- Born: July 24, 1968 (age 57)
- Occupation: Actor
- Years active: 1981–1986, 1993

= John P. Navin Jr. =

American actor (born 1968)

John P. Navin Jr. (born July 24, 1968) is an American film and television actor from Philadelphia. He is well known for his roles in the 1981 drama film Taps and the 1983 movie Losin' It, both of which co-starred Tom Cruise. He also starred in National Lampoon's Vacation as Cousin Dale.
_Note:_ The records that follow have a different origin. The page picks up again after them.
-- pv_equiv track=rewrite | github.com/robbiefordyce/windwords | src/python/windwords/handlers/youtube.py | decompose_srt
-- ===== SOURCE A (Python) =====
-- def decompose_srt(srt):
--     """ Given text in raw srt format, decomposes the file into its frames,
--         timcodes and captions.
--
--     Args:
--         srt (str): Raw srt text
--     Returns:
--         Tuple(List[int], List[Tuple[str]], List[str]): A tuple of:
--             - Frames (int)
--             - Timecodes (tuple of (start, end) times)
--             - Captions (str)
--     """
--     lines = srt.split("\n")
--     frames = lines[::4]
--     timecodes = lines[1::4]
--     captions = lines[2::4]
--     spaces = lines[3::4]
--     # Asserts that every third line is an empty string
--     # This indicates a split between this caption and the next!
--     assert not any(spaces), "Unsupported srt structure provided!"
--     # Do some processing to extract the start and end timecodes
--     times = [t.split("-->") for t in timecodes]
--     return (
--         frames,
--         [(start.strip(), end.strip()) for start, end in times],
--         captions,
--     )
-- ===== SOURCE B (Python) =====
-- def decompose_srt(srt):
--     """Single pass over the lines in chunks of four instead of four strided
--     slices plus two follow-up comprehensions; timecodes are parsed inline."""
--     lines = srt.split("\n")
--     frames, times, captions = [], [], []
--     while lines:
--         head, lines = lines[:4], lines[4:]
--         frames.append(head[0])
--         if len(head) > 1:
--             start, end = head[1].split("-->")
--             times.append((start.strip(), end.strip()))
--         if len(head) > 2:
--             captions.append(head[2])
--         if len(head) > 3:
--             assert head[3] == "", "Unsupported srt structure provided!"
--     return (frames, times, captions)
-- ===== Notes on version B (the rewrite author's own statement) =====
-- stated objective: alternative
-- what changed: Replaces the four strided slices lines[k::4] followed by two list comprehensions with one pass over the lines in chunks of four that appends the frame, parses the timecode inline and checks the separator line as it goes.
-- outside the precondition, e.g. on decompose_srt('1\na-->b\ncap\nX'): A raises AssertionError, B raises AssertionError; on decompose_srt('1\nnosep\ncap\n'): A raises ValueError, B raises ValueError
import Mathlib
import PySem

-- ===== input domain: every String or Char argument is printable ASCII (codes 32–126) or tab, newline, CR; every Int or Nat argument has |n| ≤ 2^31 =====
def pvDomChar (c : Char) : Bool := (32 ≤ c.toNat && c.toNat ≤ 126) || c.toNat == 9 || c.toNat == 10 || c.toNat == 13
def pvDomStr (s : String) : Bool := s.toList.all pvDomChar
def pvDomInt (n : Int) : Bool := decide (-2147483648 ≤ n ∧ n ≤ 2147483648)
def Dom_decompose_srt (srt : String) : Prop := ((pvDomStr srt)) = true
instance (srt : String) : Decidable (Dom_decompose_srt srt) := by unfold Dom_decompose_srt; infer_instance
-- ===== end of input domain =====

-- B replaces A's four strided slices + follow-up comprehensions by one pass over
-- the lines in chunks of four (objective: alternative decomposition, same cost).

-- ===== PORT A =====
-- parse one "start-->end" timecode line; the `_` branch is unreachable under
-- Pre_ (Python raises ValueError there when unpacking `start, end`)
def pvParseTc (parts : List String) : String × String :=
  match parts with
  | [s, e] => (PySem.Str.strip s, PySem.Str.strip e)
  | _ => ("", "")

def decompose_srt (srt : String) : List String × (List (String × String)) × List String :=
  let lines := (PySem.Str.split? srt "\n").getD []          -- srt.split("\n"); "\n" ≠ "" so never none
  let frames := (PySem.List.slice? lines none none 4).getD []      -- lines[::4]; step ≠ 0 so never none
  let timecodes := (PySem.List.slice? lines (some 1) none 4).getD []  -- lines[1::4]
  let captions := (PySem.List.slice? lines (some 2) none 4).getD []   -- lines[2::4]
  -- lines[3::4] and `assert not any(spaces)`: Pre_ guarantees the assert passes
  let times := timecodes.map (fun t => (PySem.Str.split? t "-->").getD [])
  (frames, times.map pvParseTc, captions)

-- ===== PORT B =====
-- Source B's while-loop over chunks of four, as structural recursion on the lines
def pvAltGo : List String → List String × (List (String × String)) × List String
  | [] => ([], [], [])
  | [a] => ([a], [], [])
  | [a, b] => ([a], [pvParseTc ((PySem.Str.split? b "-->").getD [])], [])
  | [a, b, c] => ([a], [pvParseTc ((PySem.Str.split? b "-->").getD [])], [c])
  | a :: b :: c :: _ :: rest =>                     -- 4th line only asserted empty; Pre_ guarantees it
    let r := pvAltGo rest
    (a :: r.1, pvParseTc ((PySem.Str.split? b "-->").getD []) :: r.2.1, c :: r.2.2)

def decompose_srt_alt (srt : String) : List String × (List (String × String)) × List String :=
  pvAltGo ((PySem.Str.split? srt "\n").getD [])

-- ===== PRECONDITION & SPEC =====
-- Pre_ excludes exactly the inputs on which Python A raises: a line at index ≡ 3 (mod 4)
-- that is non-empty (AssertionError) or a line at index ≡ 1 (mod 4) that does not split
-- on "-->" into exactly two pieces (ValueError when unpacking `start, end`).
def Pre_decompose_srt (srt : String) : Prop :=
  ∀ p ∈ ((PySem.Str.split? srt "\n").getD []).zipIdx,
    (p.2 % 4 = 3 → p.1 = "") ∧
    (p.2 % 4 = 1 → ((PySem.Str.split? p.1 "-->").getD []).length = 2)
instance (srt : String) : Decidable (Pre_decompose_srt srt) := by
  unfold Pre_decompose_srt; infer_instance

def pvWitness_decompose_srt : String := "1\n00:01 --> 00:02\nhello"

def Spec_decompose_srt (srt : String) (out : List String × (List (String × String)) × List String) : Prop := out = decompose_srt_alt srt
instance (srt : String) (out : List String × (List (String × String)) × List String) : Decidable (Spec_decompose_srt srt out) := by unfold Spec_decompose_srt; infer_instance

-- ===== CLAIM (what is proved, stated in full; the proofs are below) =====
def Claim_equal_decompose_srt : Prop := ∀ (srt : String), Dom_decompose_srt srt → Pre_decompose_srt srt → Spec_decompose_srt srt (decompose_srt srt)

-- ===== LEMMAS AND PROOFS =====

-- every4 xs k = xs[k::4] for k ≤ 3, defined structurally (countdown then reset to 3)
def pvEvery4 {α : Type} : List α → Nat → List α
  | [], _ => []
  | x :: xs, 0 => x :: pvEvery4 xs 3
  | _ :: xs, k + 1 => pvEvery4 xs k

def pvCnt (n k : Nat) : Nat := if k < n then (n - k + 3) / 4 else 0

lemma pvEvery4_eq_filterMap {α : Type} (xs : List α) (k : Nat) (hk : k ≤ 3) :
    (List.range (pvCnt xs.length k)).filterMap (fun j => xs[(k + 4 * j)]?) = pvEvery4 xs k := by
  induction xs generalizing k with
  | nil => simp [pvEvery4]
  | cons x xs ih =>
    match k with
    | 0 =>
      have hc : pvCnt (x :: xs).length 0 = pvCnt xs.length 3 + 1 := by
        simp only [pvCnt, List.length_cons]
        split_ifs <;> omega
      rw [hc, List.range_succ_eq_map, List.filterMap_cons, List.filterMap_map]
      simp only [Nat.mul_zero, Nat.add_zero, List.getElem?_cons_zero]
      have : ((fun j => (x :: xs)[(0 + 4 * j)]?) ∘ (fun i => i + 1)) =
          (fun j => xs[(3 + 4 * j)]?) := by
        funext j
        simp only [Function.comp_apply, Nat.zero_add]
        have h4 : 4 * (j + 1) = (3 + 4 * j) + 1 := by ring
        rw [h4, List.getElem?_cons_succ]
      rw [this, ih 3 (by omega)]
      rfl
    | k + 1 =>
      have hc : pvCnt (x :: xs).length (k + 1) = pvCnt xs.length k := by
        simp only [pvCnt, List.length_cons]
        split_ifs <;> omega
      rw [hc]
      have : (fun j => (x :: xs)[(k + 1 + 4 * j)]?) = (fun j => xs[(k + 4 * j)]?) := by
        funext j
        have h : k + 1 + 4 * j = (k + 4 * j) + 1 := by ring
        rw [h, List.getElem?_cons_succ]
      rw [this, ih k (by omega)]
      rfl

-- bridge: the slice? primitive at start k ≤ 3, step 4 is exactly the filterMap form
lemma pvSlice?_some {α : Type} (xs : List α) (k : Nat) (hk : k ≤ 3) :
    PySem.List.slice? xs (some (k : Int)) none 4 =
      some ((List.range (pvCnt xs.length k)).filterMap (fun j => xs[(k + 4 * j)]?)) := by
  simp only [PySem.List.slice?, PySem.List.sliceIndices]
  norm_num
  have hc : (if (if (k:Int) < 0 then max ((k:Int) + (xs.length:Int)) 0 else min (k:Int) (xs.length:Int)) < (xs.length:Int) then
          ((((xs.length:Int) - if (k:Int) < 0 then max ((k:Int) + (xs.length:Int)) 0 else min (k:Int) (xs.length:Int)) + 4 - 1) / 4).toNat
        else 0) = pvCnt xs.length k := by
    unfold pvCnt; split_ifs <;> omega
  rw [hc]
  apply List.filterMap_congr
  intro j hj
  simp only [List.mem_range] at hj; unfold pvCnt at hj
  have hkn : k < xs.length := by by_contra h; rw [if_neg (by omega)] at hj; omega
  congr 1
  omega

lemma pvSlice?_none {α : Type} (xs : List α) :
    PySem.List.slice? xs none none 4 = PySem.List.slice? xs (some 0) none 4 := by
  simp only [PySem.List.slice?, PySem.List.sliceIndices]
  norm_num

-- xs[k::4] as computed by the port equals the structural pvEvery4
lemma pvStride {α : Type} (xs : List α) (k : Nat) (hk : k ≤ 3) :
    (PySem.List.slice? xs (some (k : Int)) none 4).getD [] = pvEvery4 xs k := by
  rw [pvSlice?_some xs k hk, Option.getD_some, pvEvery4_eq_filterMap xs k hk]

-- one line of B parsing: split on "-->" then strip both halves
def pvParseLine (t : String) : String × String :=
  pvParseTc ((PySem.Str.split? t "-->").getD [])

lemma pvAltGo_eq (xs : List String) :
    pvAltGo xs = (pvEvery4 xs 0, (pvEvery4 xs 1).map pvParseLine, pvEvery4 xs 2) := by
  induction xs using pvAltGo.induct with
  | case1 => simp [pvAltGo, pvEvery4]
  | case2 a => simp [pvAltGo, pvEvery4]
  | case3 a b => simp [pvAltGo, pvEvery4, pvParseLine]
  | case4 a b c => simp [pvAltGo, pvEvery4, pvParseLine]
  | case5 a b c d rest ih => simp [pvAltGo, pvEvery4, pvParseLine, ih]

lemma pvStrideN {α : Type} (xs : List α) (k : Int) (hk : 0 ≤ k) (hk3 : k ≤ 3) :
    (PySem.List.slice? xs (some k) none 4).getD [] = pvEvery4 xs k.toNat := by
  have := pvStride xs k.toNat (by omega)
  rwa [Int.toNat_of_nonneg hk] at this

-- ===== VERDICT (by name: the statement is the Claim_ definition above) =====
theorem decompose_srt_spec : Claim_equal_decompose_srt := by
  intro srt _hdom _hpre
  unfold Spec_decompose_srt
  simp only [decompose_srt, decompose_srt_alt]
  rw [pvAltGo_eq]
  rw [pvSlice?_none, pvStrideN _ 0 (by omega) (by omega), pvStrideN _ 1 (by omega) (by omega),
    pvStrideN _ 2 (by omega) (by omega), List.map_map]
  rfl
-- pv_equiv track=rewrite | github.com/Jxun-h/BOJ | 프로그래머스/lv1/42840. 모의고사/모의고사.py | solution
-- ===== SOURCE A (Python) =====
-- from itertools import cycle
--
-- def solution(ans):
--     a = [1,2,3,4,5]
--     b = [2,1,2,3,2,4,2,5]
--     c = [3,3,1,1,2,2,4,4,5,5]
--
--     answer = []
--
--     ac = 0
--     bc = 0
--     cc = 0
--
--     for ansa, ansb, ansc, ansr in zip(cycle(a), cycle(b), cycle(c), ans):
--         if ansa == ansr : ac+=1
--         if ansb == ansr : bc+=1
--         if ansc == ansr : cc+=1
--
--     if ac >= bc:
--         if ac >= cc:
--             answer.append(1)
--     if bc >= ac:
--         if bc >= cc:
--             answer.append(2)
--     if cc >= ac:
--         if cc >= bc:
--             answer.append(3)
--
--     return answer
-- ===== SOURCE B (Python) =====
-- def solution(ans):
--     # Histogram pass: bucket each answer by (position mod 40, value); 40 = lcm of the
--     # three pattern lengths, so a pattern's score is a pattern-independent lookup sum.
--     keys = [(i % 40, r) for i, r in enumerate(ans)]
--     hist = {}
--     for k in keys:
--         hist[k] = hist.get(k, 0) + 1
--     pats = [[1, 2, 3, 4, 5],
--             [2, 1, 2, 3, 2, 4, 2, 5],
--             [3, 3, 1, 1, 2, 2, 4, 4, 5, 5]]
--     scores = [sum(hist.get((j, p[j % len(p)]), 0) for j in range(40)) for p in pats]
--     m = max(scores)
--     return [k + 1 for k, s in enumerate(scores) if s == m]
-- ===== Notes on version B (the rewrite author's own statement) =====
-- stated objective: alternative
-- what changed: Replaces A's simultaneous three-counter scan with chained comparison if-blocks by a single histogram pass bucketing answers by (index mod 40, value) -- 40 being the lcm of the pattern lengths -- followed by a pattern-independent 40-term lookup sum per pattern and a max-then-filter selection.
import Mathlib
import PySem

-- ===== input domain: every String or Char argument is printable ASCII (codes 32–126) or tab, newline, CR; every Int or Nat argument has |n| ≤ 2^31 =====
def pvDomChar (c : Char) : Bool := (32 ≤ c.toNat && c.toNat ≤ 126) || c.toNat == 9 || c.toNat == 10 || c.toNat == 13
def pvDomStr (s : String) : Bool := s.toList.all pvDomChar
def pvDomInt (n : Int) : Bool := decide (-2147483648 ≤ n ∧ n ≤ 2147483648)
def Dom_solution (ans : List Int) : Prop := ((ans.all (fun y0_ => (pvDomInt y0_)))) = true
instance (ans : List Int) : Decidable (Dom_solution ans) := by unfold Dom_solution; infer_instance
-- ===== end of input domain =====

-- B replaces A's simultaneous three-counter scan with a single histogram pass keyed by
-- (index mod 40, answer) — 40 = lcm of the pattern lengths — followed by pattern-independent
-- lookup sums and a max-then-filter selection (objective: alternative).

-- ===== PORT A =====
-- zip(cycle(p), ans) pairs ans[i] with p[i % len(p)]; ported as a fold over enumerate(ans).
def solution (ans : List Int) : List Int :=
  let a : List Int := [1, 2, 3, 4, 5]
  let b : List Int := [2, 1, 2, 3, 2, 4, 2, 5]
  let c : List Int := [3, 3, 1, 1, 2, 2, 4, 4, 5, 5]
  let st := (PySem.List.enumerate ans 0).foldl
    (fun (s : Int × Int × Int) pr =>
      let ac := if PySem.List.pyGetD a (PySem.Int.mod pr.1 5) 0 == pr.2 then s.1 + 1 else s.1
      let bc := if PySem.List.pyGetD b (PySem.Int.mod pr.1 8) 0 == pr.2 then s.2.1 + 1 else s.2.1
      let cc := if PySem.List.pyGetD c (PySem.Int.mod pr.1 10) 0 == pr.2 then s.2.2 + 1 else s.2.2
      (ac, bc, cc)) (0, 0, 0)
  let ac := st.1
  let bc := st.2.1
  let cc := st.2.2
  (if ac ≥ bc then (if ac ≥ cc then [1] else []) else []) ++
  (if bc ≥ ac then (if bc ≥ cc then [2] else []) else []) ++
  (if cc ≥ ac then (if cc ≥ bc then [3] else []) else [])

-- ===== PORT B =====
def solution_alt (ans : List Int) : List Int :=
  let keys : List (Int × Int) :=
    (PySem.List.enumerate ans 0).map (fun pr => (PySem.Int.mod pr.1 40, pr.2))
  let hist : PySem.Dict (Int × Int) Int :=
    keys.foldl (fun d k => d.insert k (d.getD k 0 + 1)) PySem.Dict.empty
  let pats : List (List Int) := [[1, 2, 3, 4, 5],
                                 [2, 1, 2, 3, 2, 4, 2, 5],
                                 [3, 3, 1, 1, 2, 2, 4, 4, 5, 5]]
  let scores : List Int := pats.map (fun p =>
    ((PySem.List.pyRange 0 40 1).map (fun j =>
        hist.getD (j, PySem.List.pyGetD p (PySem.Int.mod j (p.length : Int)) 0) 0)).sum)
  -- max(scores); scores always has 3 elements, so the default is never used
  let m := (PySem.List.max? scores (fun x => x)).getD 0
  ((PySem.List.enumerate scores 0).filter (fun pr => pr.2 == m)).map (fun pr => pr.1 + 1)

-- ===== PRECONDITION & SPEC =====
def Spec_solution (ans : List Int) (out : List Int) : Prop := out = solution_alt ans
instance (ans : List Int) (out : List Int) : Decidable (Spec_solution ans out) := by unfold Spec_solution; infer_instance

-- ===== CLAIM (what is proved, stated in full; the proofs are below) =====
def Claim_equal_solution : Prop := ∀ (ans : List Int), Dom_solution ans → Spec_solution ans (solution ans)

-- ===== LEMMAS AND PROOFS =====

-- A's triple-counter fold equals the three per-pattern filter counts.
theorem pv_fold_eq_counts (L : List (Int × Int)) (x y z : Int) :
    L.foldl
      (fun (s : Int × Int × Int) pr =>
        let ac := if PySem.List.pyGetD [1, 2, 3, 4, 5] (PySem.Int.mod pr.1 5) 0 == pr.2 then s.1 + 1 else s.1
        let bc := if PySem.List.pyGetD [2, 1, 2, 3, 2, 4, 2, 5] (PySem.Int.mod pr.1 8) 0 == pr.2 then s.2.1 + 1 else s.2.1
        let cc := if PySem.List.pyGetD [3, 3, 1, 1, 2, 2, 4, 4, 5, 5] (PySem.Int.mod pr.1 10) 0 == pr.2 then s.2.2 + 1 else s.2.2
        (ac, bc, cc)) (x, y, z)
    = (x + ((L.filter (fun pr => PySem.List.pyGetD [1, 2, 3, 4, 5] (PySem.Int.mod pr.1 5) 0 == pr.2)).length : Int),
       y + ((L.filter (fun pr => PySem.List.pyGetD [2, 1, 2, 3, 2, 4, 2, 5] (PySem.Int.mod pr.1 8) 0 == pr.2)).length : Int),
       z + ((L.filter (fun pr => PySem.List.pyGetD [3, 3, 1, 1, 2, 2, 4, 4, 5, 5] (PySem.Int.mod pr.1 10) 0 == pr.2)).length : Int)) := by
  induction L generalizing x y z with
  | nil => simp
  | cons hd tl ih =>
    simp only [List.foldl_cons, List.filter_cons, ih]
    split_ifs <;> simp_all <;> omega

-- an indicator sum over a range not containing k vanishes
theorem pv_zero_sum (a b k r : Int) (g : Int → Int) (h : k < a ∨ b ≤ k) :
    ((PySem.List.pyRange a b 1).map
      (fun j => if ((k, r) : Int × Int) = (j, g j) then (1 : Int) else 0)).sum = 0 := by
  apply List.sum_eq_zero
  intro x hx
  rcases List.mem_map.1 hx with ⟨j, hj, rfl⟩
  rw [PySem.List.mem_pyRange_one] at hj
  have : ¬ ((k, r) : Int × Int) = (j, g j) := by
    intro he
    have : k = j := congrArg Prod.fst he
    omega
  simp [this]

-- indicator sum over range(40) picks out exactly position k
theorem pv_indicator (k r : Int) (g : Int → Int) (hk0 : 0 ≤ k) (hk : k < 40) :
    ((PySem.List.pyRange 0 40 1).map
      (fun j => if ((k, r) : Int × Int) = (j, g j) then (1 : Int) else 0)).sum
    = if g k = r then 1 else 0 := by
  rw [PySem.List.pyRange_one_append 0 k 40 hk0 (le_of_lt hk),
      PySem.List.pyRange_one_append k (k + 1) 40 (by omega) (by omega),
      PySem.List.pyRange_one_singleton]
  simp only [List.map_append, List.sum_append, List.map_cons, List.map_nil, List.sum_cons,
    List.sum_nil, pv_zero_sum 0 k k r g (Or.inr le_rfl),
    pv_zero_sum (k + 1) 40 k r g (Or.inl (by omega))]
  by_cases h : g k = r
  · simp [h]
  · simp only [Prod.ext_iff]
    rw [if_neg h, if_neg (fun hc => h hc.2.symm)]
    ring

-- the histogram lookup sum counts the matching pairs
theorem pv_sum_count (L : List (Int × Int)) (g : Int → Int) (h : ∀ pr ∈ L, 0 ≤ pr.1) :
    ((PySem.List.pyRange 0 40 1).map
      (fun j => ((L.map (fun pr => (PySem.Int.mod pr.1 40, pr.2))).count (j, g j) : Int))).sum
    = ((L.filter (fun pr => g (PySem.Int.mod pr.1 40) == pr.2)).length : Int) := by
  induction L with
  | nil => simp
  | cons hd tl ih =>
    have hhd : 0 ≤ hd.1 := h hd (List.mem_cons_self)
    have htl : ∀ pr ∈ tl, 0 ≤ pr.1 := fun pr hpr => h pr (List.mem_cons_of_mem _ hpr)
    have hmem0 : (0 : Int) ≤ PySem.Int.mod hd.1 40 := PySem.Int.mod_nonneg hd.1 (by norm_num)
    have hmem40 : PySem.Int.mod hd.1 40 < 40 := PySem.Int.mod_lt hd.1 (by norm_num)
    simp only [List.map_cons, List.filter_cons]
    have hcount : ∀ j : Int,
        ((((PySem.Int.mod hd.1 40, hd.2) :: tl.map (fun pr => (PySem.Int.mod pr.1 40, pr.2))).count
          (j, g j) : Int))
        = ((tl.map (fun pr => (PySem.Int.mod pr.1 40, pr.2))).count (j, g j) : Int)
          + (if ((PySem.Int.mod hd.1 40, hd.2) : Int × Int) = (j, g j) then 1 else 0) := by
      intro j
      simp [List.count_cons]
    simp only [hcount]
    rw [PySem.List.sum_map_add_int, ih htl, pv_indicator _ _ _ hmem0 hmem40]
    by_cases hc : g (PySem.Int.mod hd.1 40) = hd.2
    · rw [if_pos hc, if_pos (beq_iff_eq.mpr hc)]
      push_cast [List.length_cons]
      ring
    · rw [if_neg hc, if_neg (show ¬ (g (PySem.Int.mod hd.1 40) == hd.2) = true from fun hb => hc (beq_iff_eq.mp hb))]
      ring

-- taking the key mod 40 first does not change the pattern index (pattern length divides 40)
theorem pv_mod_mod (i d : Int) (hd : 0 < d) (hdvd : d ∣ 40) :
    PySem.Int.mod (PySem.Int.mod i 40) d = PySem.Int.mod i d := by
  rw [PySem.Int.mod_eq_emod_of_pos (by norm_num : (0:Int) < 40),
      PySem.Int.mod_eq_emod_of_pos hd, PySem.Int.mod_eq_emod_of_pos hd]
  exact Int.emod_emod_of_dvd i hdvd

-- max(scores) for a three-element list is the binary max.
theorem pv_max3 (x y z : Int) : (PySem.List.max? [x, y, z] (fun v => v)).getD 0 = max x (max y z) := by
  simp only [PySem.List.max?, List.foldl_cons, List.foldl_nil]
  split_ifs <;> simp_all <;> split_ifs <;> simp_all <;> omega

-- B's max-then-filter selection over three scores equals A's chained comparisons.
theorem pv_select (x y z : Int) :
    (if x ≥ y then (if x ≥ z then ([1] : List Int) else []) else []) ++
    (if y ≥ x then (if y ≥ z then [2] else []) else []) ++
    (if z ≥ x then (if z ≥ y then [3] else []) else [])
    =
    ((PySem.List.enumerate [x, y, z] 0).filter
        (fun pr => pr.2 == (PySem.List.max? [x, y, z] (fun v => v)).getD 0)).map
      (fun pr => pr.1 + 1) := by
  simp only [pv_max3, PySem.List.enumerate, List.filter_cons, List.filter_nil, beq_iff_eq]
  have hxM : x ≤ max x (max y z) := le_max_left _ _
  have hyM : y ≤ max x (max y z) := le_trans (le_max_left _ _) (le_max_right _ _)
  have hzM : z ≤ max x (max y z) := le_trans (le_max_right _ _) (le_max_right _ _)
  have hM3 : max x (max y z) = x ∨ max x (max y z) = y ∨ max x (max y z) = z := by
    rcases max_choice x (max y z) with h | h
    · exact Or.inl h
    · rcases max_choice y z with h' | h' <;> rw [h, h'] <;> simp
  generalize hg : max x (max y z) = M at *
  rcases hM3 with h | h | h <;> subst h <;> split_ifs <;>
    first
      | (exfalso; omega)
      | norm_num

-- every index produced by enumerate from 0 is nonnegative
theorem pv_enum_nonneg (ans : List Int) (s : Int) (hs : 0 ≤ s) :
    ∀ pr ∈ PySem.List.enumerate ans s, 0 ≤ pr.1 := by
  induction ans generalizing s with
  | nil => simp [PySem.List.enumerate_nil]
  | cons hd tl ih =>
    intro pr hpr
    rw [PySem.List.enumerate_cons] at hpr
    rcases List.mem_cons.1 hpr with h | h
    · simp [h, hs]
    · exact ih (s + 1) (by omega) pr h

-- B's histogram score equals the per-pattern filter count
theorem pv_score (ans : List Int) (p : List Int) (d : Int) (hd : 0 < d) (hdvd : d ∣ 40) :
    ((PySem.List.pyRange 0 40 1).map (fun j =>
        (((PySem.List.enumerate ans 0).map (fun pr => (PySem.Int.mod pr.1 40, pr.2))).foldl
            (fun dct k => dct.insert k (dct.getD k 0 + 1)) PySem.Dict.empty).getD
          (j, PySem.List.pyGetD p (PySem.Int.mod j d) 0) 0)).sum
    = (((PySem.List.enumerate ans 0).filter
          (fun pr => PySem.List.pyGetD p (PySem.Int.mod pr.1 d) 0 == pr.2)).length : Int) := by
  have hcounter := PySem.Dict.foldl_insert_getD_add_one_eq_counter
    (xs := (PySem.List.enumerate ans 0).map (fun pr => (PySem.Int.mod pr.1 40, pr.2)))
  simp only [hcounter, PySem.Dict.getD_counter]
  rw [pv_sum_count _ (fun j => PySem.List.pyGetD p (PySem.Int.mod j d) 0)
        (pv_enum_nonneg ans 0 le_rfl)]
  congr 2
  apply List.filter_congr
  intro pr _
  rw [pv_mod_mod pr.1 d hd hdvd]

theorem pv_spec_aux (ans : List Int) : Spec_solution ans (solution ans) := by
  unfold Spec_solution solution solution_alt
  simp only [List.map_cons, List.map_nil, List.length_cons, List.length_nil,
    pv_fold_eq_counts, zero_add,
    show ((1 + 1 + 1 + 1 + 1 : Nat) : Int) = 5 by norm_num,
    show ((1 + 1 + 1 + 1 + 1 + 1 + 1 + 1 : Nat) : Int) = 8 by norm_num,
    show ((1 + 1 + 1 + 1 + 1 + 1 + 1 + 1 + 1 + 1 : Nat) : Int) = 10 by norm_num]
  rw [pv_score ans [1, 2, 3, 4, 5] 5 (by norm_num) (by norm_num),
      pv_score ans [2, 1, 2, 3, 2, 4, 2, 5] 8 (by norm_num) (by norm_num),
      pv_score ans [3, 3, 1, 1, 2, 2, 4, 4, 5, 5] 10 (by norm_num) (by norm_num)]
  exact pv_select _ _ _

-- ===== VERDICT (by name: the statement is the Claim_ definition above) =====
theorem solution_spec : Claim_equal_solution := fun ans _ => pv_spec_aux ans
Navin starred in the short-lived 1983 television series Jennifer Slept Here with Ann Jillian. Navin also appeared in the pilot episode of the TV series Cheers, which starred his Losin' It costar Shelley Long. He appeared as the first (on screen) patron of the bar, and delivered the series' first line, inauspiciously presenting Sam Malone with a fake I.D. and claiming he was a Vietnam veteran.

He also made appearances in other films and guest spots on television shows like The Facts of Life, Gimme a Break!, Silver Spoons, and Double Trouble.

He appeared in the Broadway play "Almost an Eagle" in 1982.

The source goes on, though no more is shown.